In her biology coursework, she immediately dove into research, focusing on animal behavior and working with spiders and, later, rats. She said those experiences, along with the emotions she felt observing the research on goats, helped turn her research interests toward the cellular level. Another fork.

“So I shifted to biomedical research,” she said, “because I was able to think that my research could actually be helping someone. It could be curing a disease or it could bring about less suffering.” She even spent the summer of 2019 at a paid internship at the Harvard Stem Cell Institute, working as a lab technician.

In the meantime, she hasn’t totally abandoned art. In fact, she’s embarked on a new creative project exploring the use of animals in research, borne out of her experiences in the research lab.
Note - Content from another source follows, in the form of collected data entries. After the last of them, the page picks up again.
-- pv_equiv track=rewrite | github.com/TevfikBugra/Graph-Theory-Random-Graphs-Project | Graph-Theory-Project-Codes.py | check_graphicality
-- ===== SOURCE A (Python) =====
-- def check_graphicality(seq_dict):
--     #This function checks the graphicality of a given degree sequence dictionary.
--     #This function is required for sequential algorithm to work.
--     deg_seq = list()
--     for key in list(seq_dict.keys()):
--         deg_seq.append(seq_dict[key])
--     if sum(deg_seq) %2 == 1:                                #check if the sum of the sequence is even
--         return False
--     sorted_degree_sequence = sorted(deg_seq, reverse=True)  #sort the sequence
--     for k in range(1,len(deg_seq)+1):
--         l = list()
--         for a in sorted_degree_sequence[k:len(deg_seq)+1]:
--             l.append(min(a,k))
--         if sum(sorted_degree_sequence[0:k]) > k*(k-1) + sum(l):     #Erdös-Gallai
--             return False
--     return True
-- ===== SOURCE B (Python) =====
-- def _first_below(deg, k):
--     # first index i with deg[i] < k in the descending-sorted list deg (binary search)
--     lo, hi = 0, len(deg)
--     while lo < hi:
--         mid = (lo + hi) // 2
--         if deg[mid] >= k:
--             lo = mid + 1
--         else:
--             hi = mid
--     return lo
--
-- def check_graphicality(seq_dict):
--     vals = list(seq_dict.values())
--     s = sum(vals)
--     if s % 2 == 1:
--         return False
--     deg = sorted(vals, reverse=True)
--     n = len(deg)
--     pref, t = [0], 0
--     for v in deg:
--         t += v
--         pref.append(t)
--     for k in range(1, n + 1):
--         c = _first_below(deg, k)      # = number of entries >= k
--         m = c if c > k else k
--         # sum(min(a,k) for a in deg[k:]) == k*(m-k) + s - pref[m]
--         if pref[k] > k * (k - 1) + k * (m - k) + s - pref[m]:
--             return False
--     return True
-- ===== Notes on version B (the rewrite author's own statement) =====
-- stated objective: faster
-- what changed: Replaces the per-k rebuild of the tail term sum(min(a,k)) over the suffix (a quadratic double loop) by one prefix-sum pass plus a binary search for the threshold index where degrees drop below k, so each Erdos-Gallai check costs O(log n).
import Mathlib
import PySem

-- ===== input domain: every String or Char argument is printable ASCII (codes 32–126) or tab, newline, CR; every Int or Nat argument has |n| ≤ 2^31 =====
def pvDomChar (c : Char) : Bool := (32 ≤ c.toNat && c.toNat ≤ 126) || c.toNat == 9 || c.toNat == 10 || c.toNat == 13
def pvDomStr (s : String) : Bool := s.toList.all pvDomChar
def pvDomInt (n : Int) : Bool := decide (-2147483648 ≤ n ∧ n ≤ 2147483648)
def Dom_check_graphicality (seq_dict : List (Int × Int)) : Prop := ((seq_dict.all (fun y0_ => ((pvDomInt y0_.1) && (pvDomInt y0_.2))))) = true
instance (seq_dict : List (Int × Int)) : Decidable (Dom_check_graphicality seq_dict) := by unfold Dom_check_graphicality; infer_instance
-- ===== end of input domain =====

-- B replaces A's quadratic per-k recomputation of sum(min(a,k)) by prefix sums + a binary search (O(n log n)).

-- ===== PORT A =====
def check_graphicality (seq_dict : List (Int × Int)) : Bool :=
  let d := PySem.Dict.ofList seq_dict
  -- deg_seq.append(seq_dict[key]) for key in keys: every key is a key of d, so getD never uses its default
  let deg_seq := d.keys.foldl (fun acc key => acc ++ [d.getD key 0]) []
  if PySem.Int.mod deg_seq.sum 2 == 1 then false
  else
    let sorted_degree_sequence := PySem.List.sorted deg_seq (fun x => x) true
    (PySem.List.pyRange 1 ((deg_seq.length : Int) + 1) 1).all (fun k =>
      let l := (PySem.List.slice sorted_degree_sequence (some k) (some ((deg_seq.length : Int) + 1))).foldl
                 (fun acc a => acc ++ [min a k]) []
      decide ((PySem.List.slice sorted_degree_sequence (some 0) (some k)).sum ≤ k * (k - 1) + l.sum))

-- ===== PORT B =====
-- binary search: first index i with deg[i] < k in the descending list deg
-- (deg[mid] is always in range in Python: 0 ≤ lo ≤ mid < hi ≤ len(deg); getD is an exact stand-in)
def firstBelowLoop (deg : List Int) (k : Int) (lo hi : Nat) : Nat :=
  if _h : lo < hi then
    let mid := (lo + hi) / 2
    if k ≤ deg.getD mid 0 then firstBelowLoop deg k (mid + 1) hi
    else firstBelowLoop deg k lo mid
  else lo
termination_by hi - lo
decreasing_by all_goals omega

def check_graphicality_alt (seq_dict : List (Int × Int)) : Bool :=
  let vals := (PySem.Dict.ofList seq_dict).values
  let s := vals.sum
  if PySem.Int.mod s 2 == 1 then false
  else
    let deg := PySem.List.sorted vals (fun x => x) true
    let n := deg.length
    let ps := deg.foldl (fun (p : List Int × Int) v => (p.1 ++ [p.2 + v], p.2 + v)) ([0], 0)
    (PySem.List.pyRange 1 ((n : Int) + 1) 1).all (fun k =>
      let c : Int := (firstBelowLoop deg k 0 n : Int)
      let m := if c > k then c else k
      decide (PySem.List.pyGetD ps.1 k 0 ≤ k * (k - 1) + k * (m - k) + s - PySem.List.pyGetD ps.1 m 0))

-- ===== PRECONDITION & SPEC =====
def Spec_check_graphicality (seq_dict : List (Int × Int)) (out : Bool) : Prop := out = check_graphicality_alt seq_dict
instance (seq_dict : List (Int × Int)) (out : Bool) : Decidable (Spec_check_graphicality seq_dict out) := by unfold Spec_check_graphicality; infer_instance

-- ===== CLAIM (what is proved, stated in full; the proofs are below) =====
def Claim_equal_check_graphicality : Prop := ∀ (seq_dict : List (Int × Int)), Dom_check_graphicality seq_dict → Spec_check_graphicality seq_dict (check_graphicality seq_dict)

-- ===== LEMMAS AND PROOFS =====

theorem pv_all_congr_mem {α : Type} {l : List α} {f g : α → Bool}
    (h : ∀ x ∈ l, f x = g x) : l.all f = l.all g := by
  induction l with
  | nil => rfl
  | cons x xs ih =>
    simp only [List.all_cons, h x (by simp), ih (fun y hy => h y (by simp [hy]))]

theorem pv_psFold (l : List Int) : ∀ (acc : List Int) (s : Int),
    l.foldl (fun (p : List Int × Int) v => (p.1 ++ [p.2 + v], p.2 + v)) (acc, s)
      = (acc ++ (List.range l.length).map (fun i => s + (l.take (i + 1)).sum), s + l.sum) := by
  induction l with
  | nil => simp
  | cons v t ih =>
    intro acc s
    simp only [List.foldl_cons, ih, List.length_cons, List.range_succ_eq_map,
      List.map_cons, List.map_map, List.sum_cons, List.take_succ_cons]
    rw [Prod.mk.injEq]
    constructor
    · simp only [List.append_assoc, List.singleton_append, List.take_zero, List.sum_nil, add_zero]
      congr 1
      congr 1
      refine List.map_congr_left ?_
      intro i _
      simp only [Function.comp_apply]
      ring
    · ring

theorem pv_fbl_spec (deg : List Int) (k : Int)
    (hmono : ∀ i j : Nat, i ≤ j → j < deg.length → deg.getD j 0 ≤ deg.getD i 0) :
    ∀ fuel lo hi : Nat, hi - lo ≤ fuel → lo ≤ hi → hi ≤ deg.length →
    (∀ j, j < lo → k ≤ deg.getD j 0) →
    (∀ j, hi ≤ j → j < deg.length → deg.getD j 0 < k) →
    firstBelowLoop deg k lo hi ≤ deg.length ∧
    (∀ j, j < firstBelowLoop deg k lo hi → k ≤ deg.getD j 0) ∧
    (∀ j, firstBelowLoop deg k lo hi ≤ j → j < deg.length → deg.getD j 0 < k) := by
  intro fuel
  induction fuel with
  | zero =>
    intro lo hi hf hlh hhl hbelow habove
    have hlo : lo = hi := by omega
    rw [firstBelowLoop, dif_neg (by omega)]
    exact ⟨by omega, hbelow, fun j hj hjl => habove j (by omega) hjl⟩
  | succ fuel ih =>
    intro lo hi hf hlh hhl hbelow habove
    by_cases h : lo < hi
    · rw [firstBelowLoop, dif_pos h]
      set mid := (lo + hi) / 2 with hmid
      have hmlt : mid < hi := by omega
      have hmge : lo ≤ mid := by omega
      by_cases hc : k ≤ deg.getD mid 0
      · simp only [if_pos hc]
        exact ih (mid + 1) hi (by omega) (by omega) hhl
          (fun j hj => le_trans hc (hmono j mid (by omega) (by omega)))
          habove
      · simp only [if_neg hc]
        exact ih lo mid (by omega) (by omega) (by omega) hbelow
          (fun j hj hjl => lt_of_le_of_lt (hmono mid j hj hjl) (by omega))
    · rw [firstBelowLoop, dif_neg h]
      exact ⟨by omega, hbelow, fun j hj hjl => habove j (by omega) hjl⟩

theorem pv_sum_min_all_ge {k : Int} : ∀ {l : List Int}, (∀ a ∈ l, k ≤ a) →
    (l.map (fun a => min a k)).sum = k * l.length := by
  intro l
  induction l with
  | nil => simp
  | cons x t ih =>
    intro h
    have hx : min x k = k := min_eq_right (h x (by simp))
    simp only [List.map_cons, List.sum_cons, hx, ih (fun a ha => h a (by simp [ha])),
      List.length_cons]
    push_cast; ring

theorem pv_sum_min_all_lt {k : Int} : ∀ {l : List Int}, (∀ a ∈ l, a < k) →
    (l.map (fun a => min a k)).sum = l.sum := by
  intro l
  induction l with
  | nil => simp
  | cons x t ih =>
    intro h
    have hx : min x k = x := min_eq_left (le_of_lt (h x (by simp)))
    simp [hx, ih (fun a ha => h a (by simp [ha]))]

-- the prefix-sum list: entry j (j ≤ length) is the sum of the first j elements
theorem pv_pref_getD (deg : List Int) (j : Nat) (hj : j ≤ deg.length) :
    (([0] : List Int) ++ (List.range deg.length).map (fun i => (deg.take (i + 1)).sum)).getD j 0
      = (deg.take j).sum := by
  cases j with
  | zero => simp
  | succ i =>
    have hi : i < deg.length := by omega
    simp [List.getD, List.getElem?_map, List.getElem?_range hi]

-- ===== VERDICT (by name: the statement is the Claim_ definition above) =====
theorem check_graphicality_spec : Claim_equal_check_graphicality := by
  intro sd _
  unfold Spec_check_graphicality check_graphicality check_graphicality_alt
  -- A's deg_seq is exactly the value list of the dict
  have hvals : (PySem.Dict.ofList sd).keys.foldl
      (fun acc key => acc ++ [(PySem.Dict.ofList sd).getD key 0]) []
      = (PySem.Dict.ofList sd).values := by
    rw [PySem.List.foldl_append_singleton_eq_map, List.nil_append,
      ← PySem.Dict.values_eq_map_keys _ (PySem.Dict.nodup_keys_ofList sd) 0]
  simp only [hvals]
  set vals := (PySem.Dict.ofList sd).values with hv
  set deg := PySem.List.sorted vals (fun x => x) true with hdeg
  have hlen : deg.length = vals.length := PySem.List.length_sorted vals _ true
  have hsum : deg.sum = vals.sum := (PySem.List.sorted_perm vals _ true).sum_eq
  rw [pv_psFold]
  simp only [zero_add]
  rw [← hsum, ← hlen]
  congr 1
  apply pv_all_congr_mem
  intro k hk
  rw [PySem.List.mem_pyRange_one] at hk
  -- per-k facts
  have hk0 : 0 ≤ k := by omega
  have hkn : k ≤ (deg.length : Int) := by omega
  set n := deg.length with hn
  set kN := k.toNat with hkN
  have hkc : k = (kN : Int) := (Int.toNat_of_nonneg hk0).symm
  have hkNn : kN ≤ n := by omega
  -- the binary search
  have hpair : deg.Pairwise (fun a b => b ≤ a) := PySem.List.sorted_pairwise_rev vals (fun x => x)
  have hmono : ∀ i j : Nat, i ≤ j → j < deg.length → deg.getD j 0 ≤ deg.getD i 0 := by
    intro i j hij hj
    rcases eq_or_lt_of_le hij with rfl | hlt
    · exact le_refl _
    · rw [List.getD_eq_getElem _ _ hj, List.getD_eq_getElem _ _ (by omega)]
      exact List.pairwise_iff_getElem.mp hpair i j (by omega) hj hlt
  set r := firstBelowLoop deg k 0 n with hr
  obtain ⟨hrle, hbelow, habove⟩ :=
    pv_fbl_spec deg k hmono n 0 n (by omega) (by omega) (le_refl n)
      (fun j hj => absurd hj (by omega)) (fun j hj hjl => absurd (lt_of_le_of_lt hj hjl) (by omega))
  set mN := max r kN with hmN
  have hmNn : mN ≤ n := by omega
  have hmc : (if (r : Int) > k then (r : Int) else k) = (mN : Int) := by
    rw [hmN, Nat.cast_max]
    rcases le_or_gt (r : Int) k with h | h
    · rw [if_neg (by omega)]
      omega
    · rw [if_pos h]
      omega
  rw [hmc]
  have hm0 : (0:Int) ≤ (mN : Int) := by positivity
  -- the slices
  have hsl0 : PySem.List.slice deg (some 0) (some k) = deg.take kN := by
    rw [hkc, show ((0:Int)) = ((0:Nat):Int) from rfl, PySem.List.slice_natCast]
    simp
  have hsl1 : PySem.List.slice deg (some k) (some ((n:Int) + 1)) = deg.drop kN := by
    rw [hkc, show ((n:Int) + 1) = ((n+1 : Nat):Int) by push_cast; ring, PySem.List.slice_natCast]
    exact List.take_of_length_le (by simp; omega)
  -- the prefix sums
  have hprefk : PySem.List.pyGetD (([0] : List Int) ++ (List.range n).map (fun i => (deg.take (i + 1)).sum)) k 0
      = (deg.take kN).sum := by
    rw [PySem.List.pyGetD_of_nonneg _ _ hk0, ← hkN]
    exact pv_pref_getD deg kN hkNn
  have hprefm : PySem.List.pyGetD (([0] : List Int) ++ (List.range n).map (fun i => (deg.take (i + 1)).sum)) (mN : Int) 0
      = (deg.take mN).sum := by
    rw [PySem.List.pyGetD_of_nonneg _ _ hm0, Int.toNat_natCast]
    exact pv_pref_getD deg mN hmNn
  rw [hsl0, hsl1, hprefk, hprefm, PySem.List.foldl_append_singleton_eq_map, List.nil_append]
  -- the tail-sum identity
  have hsplit : deg.drop kN = (deg.drop kN).take (mN - kN) ++ deg.drop mN := by
    conv_lhs => rw [← List.take_append_drop (mN - kN) (deg.drop kN)]
    rw [List.drop_drop]
    have hx : kN + (mN - kN) = mN := by omega
    rw [hx]
  have hlen1 : ((deg.drop kN).take (mN - kN)).length = mN - kN := by
    simp; omega
  have hge : ∀ a ∈ (deg.drop kN).take (mN - kN), k ≤ a := by
    intro a ha
    obtain ⟨i, hi, rfl⟩ := List.mem_iff_getElem.mp ha
    rw [List.getElem_take, List.getElem_drop]
    have hj : kN + i < mN := by omega
    have hjn : kN + i < n := by omega
    have hjr : kN + i < r := by omega
    have := hbelow (kN + i) hjr
    rwa [List.getD_eq_getElem _ _ hjn] at this
  have hlt : ∀ a ∈ deg.drop mN, a < k := by
    intro a ha
    obtain ⟨i, hi, rfl⟩ := List.mem_iff_getElem.mp ha
    rw [List.getElem_drop]
    have hi' : i < deg.length - mN := by simpa using hi
    have hjn : mN + i < n := by omega
    have := habove (mN + i) (by omega) hjn
    rwa [List.getD_eq_getElem _ _ hjn] at this
  have htail : ((deg.drop kN).map (fun a => min a k)).sum
      = k * ((mN : Int) - k) + deg.sum - (deg.take mN).sum := by
    rw [hsplit, List.map_append, List.sum_append, pv_sum_min_all_ge hge, pv_sum_min_all_lt hlt,
      hlen1]
    have hds : (deg.take mN).sum + (deg.drop mN).sum = deg.sum := List.sum_take_add_sum_drop deg mN
    have hcast : ((mN - kN : Nat) : Int) = (mN : Int) - k := by rw [hkc]; omega
    rw [hcast]
    omega
  rw [decide_eq_decide]
  constructor
  · intro h; linarith [htail]
  · intro h; linarith [htail]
“My current project started there, with me expressing my emotions” about the issue, she said. “As a researcher, you have to be objective, but what do you do with your subjective emotions?” The art is her way of dealing with those feelings. “Science classes can be very intense. Art provides that balance. When I’m done studying bio and can go paint for a while and that gives me balance.”

Art professor Pacia Sallomi has seen Ben’s paintings develop. “Ben is quite humble about it, but I am very proud of her…when she returned (from Harvard), she told me that they had told her that one aspect of her application that helped her stand out was her art project—a serious exploration of her feelings and conflicts about scientific research on animals,” said Sallomi.

“I think her example demonstrates why a deep study in the liberal arts for non-majors enriches life, engages us on other levels of experience and expands our understanding of the world.”

Ben agrees. “Not only does painting serve as a way to explore my emotions— this project integrates my inspiration as an artist into my work as a medical scientist,” she noted. “As I advance in my career, canvasses are also being filled with paint, and this series progresses as I continue to explore how art and science can be complementary of one another.”

This summer, after graduation from Carroll with her major in biology and her minors in art, biochemistry and math, Ben is headed back to Harvard, and back to the research lab that employed her last year. She’ll work, as a lab technician for the summer and likely through the following year, laying the foundation for what she hopes will be the next step in her journey, admission to graduate school at Harvard.

The admitting process is rigorous and competition is fierce. But Ben figures she’ll be armed with recommendation letters from the head of the research lab at Harvard—not to mention her own, unbending drive.

It’s what has gotten her here, to a university on the other side of the world from her home country, about as far removed from her beginnings as one can imagine. And while there have been many forks on the way here and surely more to come, they don’t faze Ben. She has always had her eyes on a distant horizon.